Artstein dismisses the Monitor Report’s criticism as shallow. “It does not reflect an understanding of the intricacies of the technology transfer system. In fact, the authors did not even come to talk to officials here at the Institute.”
For their part, however, industry experts complain precisely about the lack of entrepreneurial understanding among scientists, as well as about the domineering approach of the universities in their relationships with industry.
“We see deal after deal and the quantity of excellent basic science which winds up in a product that is neat but worthless from a financial point of view is staggering,” said Ronny Ginur, vice president at Denali Ventures. “These people are missing the fact that without the economics there is no company and someone needs to drill that in and if that doesn’t exist then it is difficult to impose corporate discipline into that environment. It is virtually impossible.”
These differences notwithstanding, technology transfer agreements continue to be made. Lately, Kohlberg has been a busy man.

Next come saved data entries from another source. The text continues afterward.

-- pv_equiv track=rewrite | github.com/antismash/antismash | antismash/common/utils.py | extract_by_reference_positions
-- ===== SOURCE A (Python) =====
-- from typing import Dict, Iterable, List, Optional
--
-- def extract_by_reference_positions(query: str, reference: str, ref_positions: List[int]) -> Optional[str]:
--     """ Extracts the given positions from a query alignment. The positions are
--         adjusted to account for any gaps in the reference sequence.
--
--         Arguments:
--             query: the aligned query
--             reference: the aligned reference
--             ref_positions: the positions of interest in the unaligned reference
--
--         Returns:
--             a string containing the sequence elements at the adjusted reference
--             positions or None if the reference is too short for some reason
--     """
--     # adjust position of interest to account for gaps in the ref sequence alignment
--     positions = []
--     position_skipping_gaps = 0
--     for i, amino in enumerate(reference):
--         if amino in "-.":
--             continue
--         if position_skipping_gaps in ref_positions:
--             positions.append(i)
--         position_skipping_gaps += 1
--     if len(positions) != len(ref_positions):
--         return None
--     # extract positions from query sequence
--     return "".join([query[i] for i in positions])
-- ===== SOURCE B (Python) =====
-- def extract_by_reference_positions(query, reference, ref_positions):
--     # Staged: (1) list the alignment columns of the non-gap residues,
--     # (2) dedupe+sort the wanted ungapped positions, (3) validate and index directly.
--     residues = [i for i, ch in enumerate(reference) if ch not in "-."]
--     wanted = sorted(set(ref_positions))
--     if len(wanted) != len(ref_positions) or any(p < 0 or p >= len(residues) for p in wanted):
--         return None
--     return "".join(query[residues[p]] for p in wanted)
-- ===== Notes on version B (the rewrite author's own statement) =====
-- stated objective: faster
-- what changed: Replaces A's single loop with a per-residue linear membership scan of ref_positions by staged passes: a residue-column list built once, sorted(set(ref_positions)), an explicit range/duplicate validity check, then direct list indexing.
import Mathlib
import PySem

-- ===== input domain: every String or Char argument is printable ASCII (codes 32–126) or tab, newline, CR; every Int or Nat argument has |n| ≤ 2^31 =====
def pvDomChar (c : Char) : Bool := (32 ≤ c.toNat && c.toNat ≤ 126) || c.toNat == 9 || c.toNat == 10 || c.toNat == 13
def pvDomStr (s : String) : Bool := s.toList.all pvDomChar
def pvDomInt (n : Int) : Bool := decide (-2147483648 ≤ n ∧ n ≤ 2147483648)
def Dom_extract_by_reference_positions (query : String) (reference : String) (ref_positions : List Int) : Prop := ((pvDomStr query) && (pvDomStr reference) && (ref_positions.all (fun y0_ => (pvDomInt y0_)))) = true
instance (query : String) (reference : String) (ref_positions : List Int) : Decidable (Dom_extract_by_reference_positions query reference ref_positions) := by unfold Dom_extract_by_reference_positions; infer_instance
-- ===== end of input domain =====

-- B replaces A's per-residue membership scan of ref_positions by staged passes:
-- a residue-column list, sorted(set(ref_positions)), a validity check, then direct indexing
-- (objective: faster mechanism, same values).

-- ===== PORT A =====
-- 'amino in "-."' for a single char is exactly amino = '-' or amino = '.';
-- query[i] (i ≥ 0 here) is PySem.Str.pyGet?; the .getD ' ' default is unreachable under Pre_
-- (Pre_ excludes exactly the inputs where Python raises IndexError there).
def extract_by_reference_positions (query : String) (reference : String) (ref_positions : List Int) : Option String :=
  let st := (PySem.List.enumerate reference.toList 0).foldl
    (fun (st : List Int × Int) ia =>
      if ia.2 == '-' || ia.2 == '.' then st
      else ((if st.2 ∈ ref_positions then st.1 ++ [ia.1] else st.1), st.2 + 1))
    ([], 0)
  if st.1.length ≠ ref_positions.length then none
  else some (String.ofList (st.1.map (fun i => (PySem.Str.pyGet? query i).getD ' ')))

-- ===== PORT B =====
-- residues is the comprehension '[i for i, ch in enumerate(reference) if ch not in "-."]';
-- wanted is 'sorted(set(ref_positions))'; residues[p] (0 ≤ p < len checked by the guard)
-- is PySem.List.pyGetD; query[residues[p]] is PySem.Str.pyGet?, its .getD ' ' default
-- unreachable under Pre_ exactly as in A's port.
def extract_by_reference_positions_alt (query : String) (reference : String) (ref_positions : List Int) : Option String :=
  let residues : List Int :=
    ((PySem.List.enumerate reference.toList 0).filter (fun ia => !(ia.2 == '-' || ia.2 == '.'))).map (·.1)
  let wanted := PySem.List.sorted (PySem.Set.ofList ref_positions) (fun x => x) false
  if wanted.length ≠ ref_positions.length
      ∨ wanted.any (fun p => decide (p < 0) || decide ((residues.length : Int) ≤ p)) then none
  else some (String.ofList (wanted.map
    (fun p => (PySem.Str.pyGet? query (PySem.List.pyGetD residues p 0)).getD ' ')))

Tel Aviv University has recently signed what he said is one of the largest technology transfer deals he has seen in 20 years. American Home Products and the Irish pharmaceutical company Elan will fund five years of early-stage Alzheimer’s research at TAU aimed at developing a vaccine. In addition, TAU will receive payments for reaching significant research milestones as well as royalties on sales of pharmaceutical products derived from the research. The contract also provides for expanding the agreement to cover research funding and royalties for applications.